== Task goal ==
Lines below starting with the line with "have hnd : (PySem.List.sorted" and going on through the line with "exact hne (by" must be output exactly; the rest of the records must be left out.
*** Opening of Records provided ***
-- pv_equiv track=rewrite | github.com/quoth-le-corbeau/advent_of_code | advent_2016/day_4/solutions.py | _is_real
-- ===== SOURCE A (Python) =====
-- from collections import defaultdict
--
-- def _is_real(name: str, checksum: str) -> bool:
--     count_look_up = defaultdict(set)
--     for char in name:
--         count_look_up[name.count(char)].add(char)
--     calculated_full_checksum = ""
--     for count in sorted(count_look_up, reverse=True):
--         chars = count_look_up[count]
--         calculated_full_checksum += "".join(sorted(list(chars)))
--     calculated_checksum = calculated_full_checksum[:5]
--     return calculated_checksum == checksum
-- ===== SOURCE B (Python) =====
-- def _is_real(name: str, checksum: str) -> bool:
--     freq = {}
--     for char in name:
--         freq[char] = freq.get(char, 0) + 1
--     calculated_checksum = "".join(
--         sorted(freq, key=lambda c: (-freq[c], c))
--     )[:5]
--     return calculated_checksum == checksum
-- ===== Notes on version B (the rewrite author's own statement) =====
-- stated objective: faster
-- what changed: Replaces A's defaultdict(set) bucket index keyed by name.count(char) (a full-string count per character plus a loop over descending counts) by a single-pass frequency dict and one composite-key sort of the distinct characters by (-freq[c], c).
import Mathlib
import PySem

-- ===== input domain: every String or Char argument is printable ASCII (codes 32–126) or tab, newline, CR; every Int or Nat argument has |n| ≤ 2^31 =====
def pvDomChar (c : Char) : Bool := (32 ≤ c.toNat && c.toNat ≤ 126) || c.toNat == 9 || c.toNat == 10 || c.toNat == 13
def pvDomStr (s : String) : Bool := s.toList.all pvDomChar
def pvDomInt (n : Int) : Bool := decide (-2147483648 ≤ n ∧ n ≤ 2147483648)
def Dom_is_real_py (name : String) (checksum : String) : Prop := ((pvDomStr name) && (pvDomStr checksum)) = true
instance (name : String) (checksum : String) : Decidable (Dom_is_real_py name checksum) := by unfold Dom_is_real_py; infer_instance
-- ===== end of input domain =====

-- B replaces A's count→set bucket dict and descending loop over counts by a frequency dict and
-- one composite-key sort of the distinct characters (objective: simpler/idiomatic).

-- ===== PORT A =====
-- A: defaultdict(set) keyed by name.count(char); then concatenate sorted char-sets for counts in descending order; compare first 5.
def is_real_py (name : String) (checksum : String) : Bool :=
  let cs := name.toList
  let countLookUp : PySem.Dict Int (PySem.Set Char) :=
    cs.foldl (fun d char =>
      d.insert ((PySem.Chars.count cs [char] : Int))
        ((d.getD ((PySem.Chars.count cs [char] : Int)) PySem.Set.empty).add char)) PySem.Dict.empty
  let calculatedFull : List Char :=
    (PySem.List.sorted countLookUp.keys (fun k => k) true).foldl
      (fun acc count =>
        acc ++ PySem.List.sorted (countLookUp.getD count PySem.Set.empty) (fun c => c) false) []
  let calculated := PySem.List.slice calculatedFull none (some 5)
  decide (calculated = checksum.toList)

-- ===== PORT B =====
-- B: frequency dict built in one pass; sort its keys by (-freq[c], c); take the first 5.
def is_real_py_alt (name : String) (checksum : String) : Bool :=
  let cs := name.toList
  let freq : PySem.Dict Char Int :=
    cs.foldl (fun d char => d.insert char (d.getD char 0 + 1)) PySem.Dict.empty
  let calculated := PySem.List.slice
    (PySem.List.sorted2 freq.keys (fun c => -(freq.getD c 0)) (fun c => c) false) none (some 5)
  decide (calculated = checksum.toList)

-- ===== PRECONDITION & SPEC =====
def Spec_is_real_py (name : String) (checksum : String) (out : Bool) : Prop := out = is_real_py_alt name checksum
instance (name : String) (checksum : String) (out : Bool) : Decidable (Spec_is_real_py name checksum out) := by unfold Spec_is_real_py; infer_instance

-- ===== CLAIM (what is proved, stated in full; the proofs are below) =====
def Claim_equal_is_real_py : Prop := ∀ (name : String) (checksum : String), Dom_is_real_py name checksum → Spec_is_real_py name checksum (is_real_py name checksum)

-- ===== LEMMAS AND PROOFS =====

-- the single composite sort key both checksum orders realise: count descending, then char ascending
def pvKey (cs : List Char) (c : Char) : Int := -(cs.count c : Int) * 1114112 + (c.toNat : Int)

lemma char_toNat_lt (c : Char) : c.toNat < 1114112 := by
  have := c.valid
  unfold Nat.isValidChar UInt32.isValidChar at this
  unfold Char.toNat
  omega

lemma char_lt_iff (a b : Char) : a < b ↔ a.toNat < b.toNat := Iff.rfl

lemma pvKey_lt_iff (cs : List Char) (a b : Char) :
    pvKey cs a < pvKey cs b ↔
      ((cs.count b : Int) < (cs.count a : Int) ∨ ((cs.count a : Int) = (cs.count b : Int) ∧ a < b)) := by
  have ha := char_toNat_lt a
  have hb := char_toNat_lt b
  rw [char_lt_iff]
  unfold pvKey
  omega

-- Python str.count of a single character is the element count
lemma chars_count_singleton (cs : List Char) (c : Char) :
    PySem.Chars.count cs [c] = cs.count c := by
  have go : ∀ (l : List Char) (fuel acc : Nat), l.length ≤ fuel →
      PySem.Chars.count.go [c] fuel l acc = acc + l.count c := by
    intro l
    induction l with
    | nil => intro fuel acc _; cases fuel <;> simp [PySem.Chars.count.go]
    | cons h t ih =>
      intro fuel acc hle
      cases fuel with
      | zero => simp at hle
      | succ n =>
        by_cases hc : c = h
        · subst hc
          simp only [PySem.Chars.count.go, List.isPrefixOf, BEq.rfl, Bool.and_eq_true,
            and_self, if_true, List.length_cons, List.length_nil,
            List.drop_succ_cons, List.drop_zero]
          rw [ih n (acc + 1) (by simpa using hle), List.count_cons_self]
          omega
        · simp only [PySem.Chars.count.go, List.isPrefixOf, Bool.and_eq_true, beq_iff_eq,
            and_true]
          rw [if_neg (by simpa using hc), ih n acc (by simpa using hle),
            List.count_cons_of_ne (Ne.symm hc)]
  simp [PySem.Chars.count, go cs cs.length 0 le_rfl]

-- the value a grouping fold leaves at key k is the fold of Set.add over the matching elements
lemma getD_group (F : Char → Int) (l : List Char) :
    ∀ (d : PySem.Dict Int (PySem.Set Char)) (k : Int),
      (l.foldl (fun d ch => d.insert (F ch) ((d.getD (F ch) PySem.Set.empty).add ch)) d).getD k PySem.Set.empty
        = (l.filter (fun ch => F ch == k)).foldl PySem.Set.add (d.getD k PySem.Set.empty) := by
  induction l with
  | nil => intro d k; simp
  | cons c t ih =>
    intro d k
    rw [List.foldl_cons, ih, List.filter_cons]
    by_cases h : F c = k
    · simp [h]
    · simp [h, PySem.Dict.getD_insert, Ne.symm h]

-- B's frequency loop is collections.Counter
lemma freq_eq_counter (cs : List Char) :
    cs.foldl (fun d char => d.insert char (d.getD char 0 + 1)) PySem.Dict.empty
      = PySem.Dict.counter cs := by
  rw [PySem.Dict.counter_eq_foldl]; rfl

-- B's two-component sort is the one-key sort by pvKey
lemma sorted2_eq_sorted_pvKey (cs xs : List Char) :
    PySem.List.sorted2 xs (fun c => -((PySem.Dict.counter cs).getD c 0)) (fun c => c) false
      = PySem.List.sorted xs (pvKey cs) false := by
  have hbefore : (fun a b : Char =>
        (decide (-((PySem.Dict.counter cs).getD a 0) < -((PySem.Dict.counter cs).getD b 0)) ||
          (!decide (-((PySem.Dict.counter cs).getD b 0) < -((PySem.Dict.counter cs).getD a 0)) &&
            decide (a < b))))
      = fun a b => decide (pvKey cs a < pvKey cs b) := by
    funext a b
    have ha := char_toNat_lt a
    have hb := char_toNat_lt b
    have hc := char_lt_iff a b
    simp only [PySem.Dict.getD_counter, pvKey, hc]
    simp only [← decide_not, ← Bool.decide_and, ← Bool.decide_or]
    rw [decide_eq_decide]
    omega
  rw [PySem.List.sorted_eq_foldl_insertBy]
  show xs.foldl (fun acc x => PySem.List.insertBy (fun a b =>
      (decide (-((PySem.Dict.counter cs).getD a 0) < -((PySem.Dict.counter cs).getD b 0)) ||
        (!decide (-((PySem.Dict.counter cs).getD b 0) < -((PySem.Dict.counter cs).getD a 0)) &&
          decide (a < b)))) x acc) [] = _
  rw [hbefore]

-- the concatenation of the descending-count buckets is the pvKey-sorted distinct-character list
lemma buckets_eq_sorted (cs : List Char) :
    ((PySem.List.sorted (PySem.Set.ofList (cs.map (fun c => (cs.count c : Int)))) (fun k => k) true).flatMap
        (fun k => PySem.List.sorted (PySem.Set.ofList (cs.filter (fun ch => ((cs.count ch : Int)) == k))) (fun c => c) false))
      = PySem.List.sorted (PySem.Set.ofList cs) (pvKey cs) false := by
  refine (PySem.List.sorted_eq_of_perm_of_pairwise_lt _ _ _ ?_ ?_).symm
  · -- permutation: both list the distinct characters of cs
    rw [List.perm_ext_iff_of_nodup]
    · intro a
      simp only [List.mem_flatMap, PySem.List.mem_sorted, PySem.Set.mem_ofList,
        List.mem_filter, List.mem_map]
      constructor
      · rintro ⟨k, -, ha, -⟩; exact ha
      · intro ha; exact ⟨(cs.count a : Int), ⟨a, ha, rfl⟩, ha, by simp⟩
    · rw [List.nodup_flatMap]
      refine ⟨fun k _ => ((PySem.List.sorted_perm _ _ _).nodup_iff).mpr (PySem.Set.nodup_ofList _), ?_⟩
      have hnd : (PySem.List.sorted (PySem.Set.ofList (cs.map (fun c => (cs.count c : Int)))) (fun k => k) true).Nodup :=
        ((PySem.List.sorted_perm _ _ _).nodup_iff).mpr (PySem.Set.nodup_ofList _)
      refine hnd.imp ?_
      intro k₁ k₂ hne x hx hy
      rw [PySem.List.mem_sorted, PySem.Set.mem_ofList, List.mem_filter] at hx hy
      exact hne (by rw [← (beq_iff_eq ..).mp hx.2, ← (beq_iff_eq ..).mp hy.2])
    · exact PySem.Set.nodup_ofList _
  · -- strictly increasing in pvKey
    rw [List.pairwise_flatMap]
    constructor
    · intro k _
      have h₁ := PySem.List.sorted_pairwise (PySem.Set.ofList (cs.filter (fun ch => ((cs.count ch : Int)) == k))) (fun c => c)
      have h₂ : (PySem.List.sorted (PySem.Set.ofList (cs.filter (fun ch => ((cs.count ch : Int)) == k))) (fun c => c) false).Nodup :=
        ((PySem.List.sorted_perm _ _ _).nodup_iff).mpr (PySem.Set.nodup_ofList _)
      refine List.Pairwise.imp_of_mem ?_ (h₁.and h₂)
      intro a b ha hb hab
      rw [PySem.List.mem_sorted, PySem.Set.mem_ofList, List.mem_filter] at ha hb
      have ha2 := (beq_iff_eq ..).mp ha.2
      have hb2 := (beq_iff_eq ..).mp hb.2
      rw [pvKey_lt_iff]
      exact Or.inr ⟨by omega, lt_of_le_of_ne hab.1 hab.2⟩
    · have h₁ := PySem.List.sorted_pairwise_rev (PySem.Set.ofList (cs.map (fun c => (cs.count c : Int)))) (fun k => k)
      have h₂ : (PySem.List.sorted (PySem.Set.ofList (cs.map (fun c => (cs.count c : Int)))) (fun k => k) true).Nodup :=
        ((PySem.List.sorted_perm _ _ _).nodup_iff).mpr (PySem.Set.nodup_ofList _)
      refine (h₁.and h₂).imp ?_
      rintro k₁ k₂ ⟨hle, hne⟩ x hx y hy
      rw [PySem.List.mem_sorted, PySem.Set.mem_ofList, List.mem_filter] at hx hy
      have hx2 := (beq_iff_eq ..).mp hx.2
      have hy2 := (beq_iff_eq ..).mp hy.2
      rw [pvKey_lt_iff]
      left
      omega

-- ===== VERDICT (by name: the statement is the Claim_ definition above) =====
theorem is_real_py_spec : Claim_equal_is_real_py := by
  intro name checksum _
  unfold Spec_is_real_py is_real_py is_real_py_alt
  simp only [chars_count_singleton, PySem.Dict.keys_foldl_insert_key, PySem.Dict.keys_empty,
    PySem.Set.update_nil_left, getD_group, PySem.Dict.getD_empty, PySem.List.foldl_append_eq_flatMap, List.nil_append, freq_eq_counter, PySem.Dict.keys_counter,
    sorted2_eq_sorted_pvKey]
  simp only [PySem.Set.empty, ← PySem.Set.ofList_eq_foldl, buckets_eq_sorted]
-- pv_equiv track=rewrite | github.com/EgypTeam/etops | extscripts/python/maven_app_inspector.py | collect_leading_annotations
-- ===== SOURCE A (Python) =====
-- from typing import Dict, List, Optional, Tuple
--
-- def collect_leading_annotations(code: str, start_idx: int) -> List[str]:
--     """
--     Collects contiguous annotations immediately preceding a declaration start index.
--     Looks backwards line-by-line until a non-annotation line is found.
--     """
--     # Find line start of declaration
--     line_start = code.rfind("\n", 0, start_idx) + 1
--     # Walk upwards
--     annotations = []
--     i = line_start - 2
--     while i >= 0:
--         # Find start of previous line
--         prev_newline = code.rfind("\n", 0, i)
--         seg_start = 0 if prev_newline < 0 else prev_newline + 1
--         seg = code[seg_start:i + 1].strip()
--         if not seg:
--             i = prev_newline - 1
--             continue
--         if seg.startswith("@"):
--             annotations.append(seg)
--             i = prev_newline - 1
--             continue
--         # Stop when not an annotation
--         break
--     annotations.reverse()
--     return annotations
-- ===== SOURCE B (Python) =====
-- from typing import List
--
-- def collect_leading_annotations(code: str, start_idx: int) -> List[str]:
--     line_start = code.rfind("\n", 0, start_idx) + 1
--     if line_start == 0:
--         return []
--     anns: List[str] = []
--     for line in reversed(code[:line_start - 1].split("\n")):
--         s = line.strip()
--         if not s:
--             continue
--         if s.startswith("@"):
--             anns.insert(0, s)
--         else:
--             break
--     return anns
-- ===== Notes on version B (the rewrite author's own statement) =====
-- stated objective: simpler
-- what changed: B splits the text before the declaration line once with str.split and folds over the lines in reverse, instead of A's index arithmetic that re-runs str.rfind to locate each previous line segment.
import Mathlib
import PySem
lemma pv_cand_range_nodup (i : String) (v : Int) (hv : 1 ≤ v) (m : Nat) :
    ((List.range m).map (fun e : Nat => pvCand i (v + (e : Int)))).Nodup := by
  refine List.Nodup.map_on ?_ (List.nodup_range)
  intro x hx y hy h
  have hx1 : (1:Int) ≤ v + x := by omega
  have hy1 : (1:Int) ≤ v + y := by omega
  have := pv_cand_inj hx1 hy1 h
  omega

lemma pv_exists_free (S : List String) (i : String) (v : Int) (hv : 1 ≤ v) :
    ∃ e : Nat, pvCand i (v + e) ∉ S := by
  by_contra hc
  rw [not_exists] at hc
  simp only [not_not] at hc
  have hsub : ((List.range (S.length + 1)).map (fun e : Nat => pvCand i (v + (e : Int)))) ⊆ S := by
    intro x hx
    simp only [List.mem_map, List.mem_range] at hx
    obtain ⟨e, _, rfl⟩ := hx
    exact hc e
  have hlen := ((pv_cand_range_nodup i v hv _).subperm hsub).length_le
  rw [List.length_map, List.length_range] at hlen
  omega

lemma pv_used_le (S : List String) (i : String) (v : Int) (hv : 1 ≤ v)
    (F : Nat) (hall : ∀ e : Nat, e < F → pvCand i (v + e) ∈ S) : F ≤ S.length := by
  have hsub : ((List.range F).map (fun e : Nat => pvCand i (v + (e : Int)))) ⊆ S := by
    intro x hx
    simp only [List.mem_map, List.mem_range] at hx
    obtain ⟨e, he, rfl⟩ := hx
    exact hall e he
  have hlen := ((pv_cand_range_nodup i v hv _).subperm hsub).length_le
  rw [List.length_map, List.length_range] at hlen
  exact hlen

lemma pv_contains_of_get? {d : PySem.Dict String Int} {k : String} {v : Int}
    (h : d.get? k = some v) : d.contains k = true := by
  by_cases hc : d.contains k = true
  · exact hc
  · have := (PySem.Dict.get?_eq_none_iff_contains d k).mpr (by simpa using hc)
    rw [this] at h; cases h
*** Close of Records provided ***
== Response to this task ==
      have hnd : (PySem.List.sorted (PySem.Set.ofList (cs.map (fun c => (cs.count c : Int)))) (fun k => k) true).Nodup :=
        ((PySem.List.sorted_perm _ _ _).nodup_iff).mpr (PySem.Set.nodup_ofList _)
      refine hnd.imp ?_
      intro k₁ k₂ hne x hx hy
      rw [PySem.List.mem_sorted, PySem.Set.mem_ofList, List.mem_filter] at hx hy
      exact hne (by rw [← (beq_iff_eq ..).mp hx.2, ← (beq_iff_eq ..).mp hy.2])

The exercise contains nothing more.